I wouldn't really classify myself as a 'beauty blogger' but that doesn't matter because anyone can do this tag, and I mean anyone. This tag is about embracing our flaws and noticing the things that we really admire or make us unique :) Nobody's perfect and I'm sure that people can pick out their likes about themselves just as easily as they can pick out their dislikes.
We usually see more of the negatives about ourselves instead of the positives and the purpose of the tag is to introduce both the negatives and the positives and accept them. But in the end, the positives will outweigh the negatives :D Trust me!
For this tag, you have to list 3 things that you see as 'imperfections' and 3 things that you see as 'perfections'. It's more fun if you list things that you're more aware of than others, like those things that you're REALLY picky about and no one else seems to see it as a flaw :P
Since there's more for me to say on both sides, I'm going to list 5 imperfections and 5 perfections to make a total of 10.
Starting with the 'imperfections':
I spoke about my nose in a previous tag but I'm still going to bring it up here because I really dislike it and I see it as a big physical flaw on my face. There's no denying that it doesn't look nice because I'm sure that 100% of girls would complain or hate it if they had a nose like mine. You'll understand this more if you see me in real life. You might be thinking that it's "not too bad" but that's still a flaw for me :P I don't want "not too bad", I want it to be nice! My mum loves to tell me that if I had a pointy and slender nose, I could be a model -__- Only because she has a pointy nose hmph! Seriously if the whole world had my nose, everyone would be thinking of having plastic surgery lol, I'm serious. It's not even decent and I have no nose bridge so when I smile it's super wide and flat. Girls with a 'bump' in their nose bridge complain and wish they could get it fixed but really, they should be grateful that they even HAVE a nose bridge!
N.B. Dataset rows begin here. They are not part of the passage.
-- pv_equiv track=rewrite | github.com/EddieASC21/Scalper-Bot-Data-Gathering | #APP Scalper Bot Data Gathering.py | splitServed
-- ===== SOURCE A (Python) =====
-- def splitServed(served):
--     amountServed = [0,0]
--     for i in range(len(served)):
--         if served[i][5] == "bots":
--             amountServed[0] += served[i][4]
--         if served[i][5] == "human":
--             amountServed[1] += served[i][4]
--         if served[i][5] == "autofill":
--             amountServed[1] += served[i][4]
--     return amountServed
-- ===== SOURCE B (Python) =====
-- def splitServed(served):
--     return [
--         sum(r[4] for r in served if r[5] == "bots"),
--         sum(r[4] for r in served if r[5] in ("human", "autofill")),
--     ]
-- ===== Notes on version B (the rewrite author's own statement) =====
-- stated objective: simpler
-- what changed: Replaced the single index-based loop mutating a two-slot list with three separate if-branches by two independent filtered sums, one per bucket, returned directly as a two-element list.
import Mathlib
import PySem

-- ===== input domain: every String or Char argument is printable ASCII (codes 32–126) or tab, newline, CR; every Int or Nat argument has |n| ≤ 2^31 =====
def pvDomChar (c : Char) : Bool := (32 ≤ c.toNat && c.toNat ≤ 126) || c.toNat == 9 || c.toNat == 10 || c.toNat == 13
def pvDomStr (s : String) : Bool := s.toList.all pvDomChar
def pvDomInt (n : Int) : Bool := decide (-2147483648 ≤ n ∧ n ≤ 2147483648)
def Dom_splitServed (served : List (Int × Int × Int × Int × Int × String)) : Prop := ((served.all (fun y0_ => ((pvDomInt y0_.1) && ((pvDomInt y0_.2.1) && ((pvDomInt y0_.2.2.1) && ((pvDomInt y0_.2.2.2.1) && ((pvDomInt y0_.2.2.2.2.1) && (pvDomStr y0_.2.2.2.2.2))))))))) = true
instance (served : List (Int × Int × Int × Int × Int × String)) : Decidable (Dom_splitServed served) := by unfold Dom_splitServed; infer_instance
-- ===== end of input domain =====

-- B computes the two buckets with two independent filtered sums instead of A's single index loop mutating a two-slot list (objective: simpler).
-- ===== PORT A =====
-- Port of A: index loop over range(len(served)) mutating the two-slot accumulator
def splitServedLoop (served : List (Int × Int × Int × Int × Int × String)) : List Int → Int → List Int
  | acc, i =>
    let acc :=
      match PySem.List.pyGet? served i with
      | some r =>
        let acc := if r.2.2.2.2.2 == "bots" then [acc.getD 0 0 + r.2.2.2.2.1, acc.getD 1 0] else acc
        let acc := if r.2.2.2.2.2 == "human" then [acc.getD 0 0, acc.getD 1 0 + r.2.2.2.2.1] else acc
        if r.2.2.2.2.2 == "autofill" then [acc.getD 0 0, acc.getD 1 0 + r.2.2.2.2.1] else acc
      | none => acc
    acc

def splitServed (served : List (Int × Int × Int × Int × Int × String)) : List Int :=
  (PySem.List.pyRange 0 served.length 1).foldl (splitServedLoop served) [0, 0]

-- ===== PORT B =====
-- Port of B: two independent filtered sums, one per bucket
def splitServed_alt (served : List (Int × Int × Int × Int × Int × String)) : List Int :=
  [ ((served.filter (fun r => r.2.2.2.2.2 == "bots")).map (fun r => r.2.2.2.2.1)).sum,
    ((served.filter (fun r => r.2.2.2.2.2 == "human" || r.2.2.2.2.2 == "autofill")).map
      (fun r => r.2.2.2.2.1)).sum ]

-- ===== PRECONDITION & SPEC =====
def Spec_splitServed (served : List (Int × Int × Int × Int × Int × String)) (out : List Int) : Prop := out = splitServed_alt served
instance (served : List (Int × Int × Int × Int × Int × String)) (out : List Int) : Decidable (Spec_splitServed served out) := by unfold Spec_splitServed; infer_instance

-- ===== CLAIM (what is proved, stated in full; the proofs are below) =====
def Claim_equal_splitServed : Prop := ∀ (served : List (Int × Int × Int × Int × Int × String)), Dom_splitServed served → Spec_splitServed served (splitServed served)

-- ===== LEMMAS AND PROOFS =====

def S0 (xs : List (Int × Int × Int × Int × Int × String)) : Int :=
  ((xs.filter (fun r => r.2.2.2.2.2 == "bots")).map (fun r => r.2.2.2.2.1)).sum

def S1 (xs : List (Int × Int × Int × Int × Int × String)) : Int :=
  ((xs.filter (fun r => r.2.2.2.2.2 == "human" || r.2.2.2.2.2 == "autofill")).map
    (fun r => r.2.2.2.2.1)).sum

theorem loop_inv (xs : List (Int × Int × Int × Int × Int × String)) (k : Nat) (b h : Int) :
    (PySem.List.pyRange (k : Int) (xs.length : Int) 1).foldl (splitServedLoop xs) [b, h]
      = [b + S0 (xs.drop k), h + S1 (xs.drop k)] := by
  by_cases hk : k < xs.length
  · have hlt : (k : Int) < (xs.length : Int) := by exact_mod_cast hk
    rw [PySem.List.pyRange_one_cons hlt]
    have hget : PySem.List.pyGet? xs (k : Int) = some xs[k] :=
      PySem.List.pyGet?_ofNat xs k hk
    have hdrop : xs.drop k = xs[k] :: xs.drop (k + 1) := List.drop_eq_getElem_cons hk
    have ih : ∀ (b h : Int),
        (PySem.List.pyRange ((k : Int) + 1) (xs.length : Int) 1).foldl
          (splitServedLoop xs) [b, h]
          = [b + S0 (xs.drop (k + 1)), h + S1 (xs.drop (k + 1))] := by
      intro b h
      have := loop_inv xs (k + 1) b h
      rwa [show ((k + 1 : Nat) : Int) = (k : Int) + 1 by push_cast; ring] at this
    rcases hx : xs[k] with ⟨a1, a2, a3, a4, v, str⟩
    cases h1 : (str == "bots") <;> cases h2 : (str == "human") <;>
      cases h3 : (str == "autofill") <;>
    first
    | exact absurd ((beq_iff_eq.mp h1).symm.trans (beq_iff_eq.mp h2)) (by decide)
    | exact absurd ((beq_iff_eq.mp h1).symm.trans (beq_iff_eq.mp h3)) (by decide)
    | exact absurd ((beq_iff_eq.mp h2).symm.trans (beq_iff_eq.mp h3)) (by decide)
    | (simp only [List.foldl_cons, splitServedLoop, hget, hx, h1, h2, h3,
         Bool.false_eq_true, if_true, if_false, List.getD,
         List.getElem?_cons_zero, List.getElem?_cons_succ, Option.getD_some]
       rw [ih, hdrop, hx]
       simp [S0, S1, h1, h2, h3]
       try ring)
  · have hle : (xs.length : Int) ≤ (k : Int) := by omega
    rw [PySem.List.pyRange_one_eq_nil hle, List.drop_eq_nil_of_le (by omega)]
    simp [S0, S1]
  termination_by xs.length - k

-- ===== VERDICT (by name: the statement is the Claim_ definition above) =====
theorem splitServed_spec : Claim_equal_splitServed := by
  intro served _
  show splitServed served = splitServed_alt served
  have h := loop_inv served 0 0 0
  simpa [splitServed, splitServed_alt, S0, S1] using h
Even if I had a really pointy witch's nose I'm sure that I'd be happier with that than with what I've got LOL. I'm afraid that my nose will continue to grow large and without a nose bridge supporting it, it will be really wide and take up most of my face... and look extremely ugly V_V
2. Dark Knees and Elbows
This makes me feel soooo self-conscious because I have the darkest knees and elbows T__T My skin is already dark compared to many Asians so for me to have dark knees and elbows compared to the colour of my skin is horrible. I think I used to kneel a lot and put my elbows on tables etc. which caused them to be super dark :( And there's nothing that I can do to lighten my dark knees and elbows. They're also really dry and moisturising them doesn't do a lot to help. I love wearing shorts, skirts and dresses and so when they're above my knees, my dark knees are exposed U__U I also like wearing t-shirts and singlets and so my dark elbows are exposed but the darkness is smaller and less noticeable. Also, my knees are just weird anyway, like they're too small and sometimes they make crack noises when I stretch my legs too much :S ie. when I skip stairs when climbing up x[ Or even when I kneel down I hear this loud 'bang' sound as though my knee becomes slightly dislocated? OMG Why am I so weird... I'm afraid that my knees will be really weak as I get older and will have trouble walking/running ='[
3. Forehead and hairline
I have a huge forehead and a really weird hairline. It's not even and it's all crooked so I feel really self-conscious when I pull my fringe back =/ Having a large forehead also contributes to my self-consciousness. This is why I have a side fringe, basically to cover up my large forehead and weird hairline. And my fringe is swept to the left because I have a freckle to cover up which is just below my hairline. So imperfect aren't I...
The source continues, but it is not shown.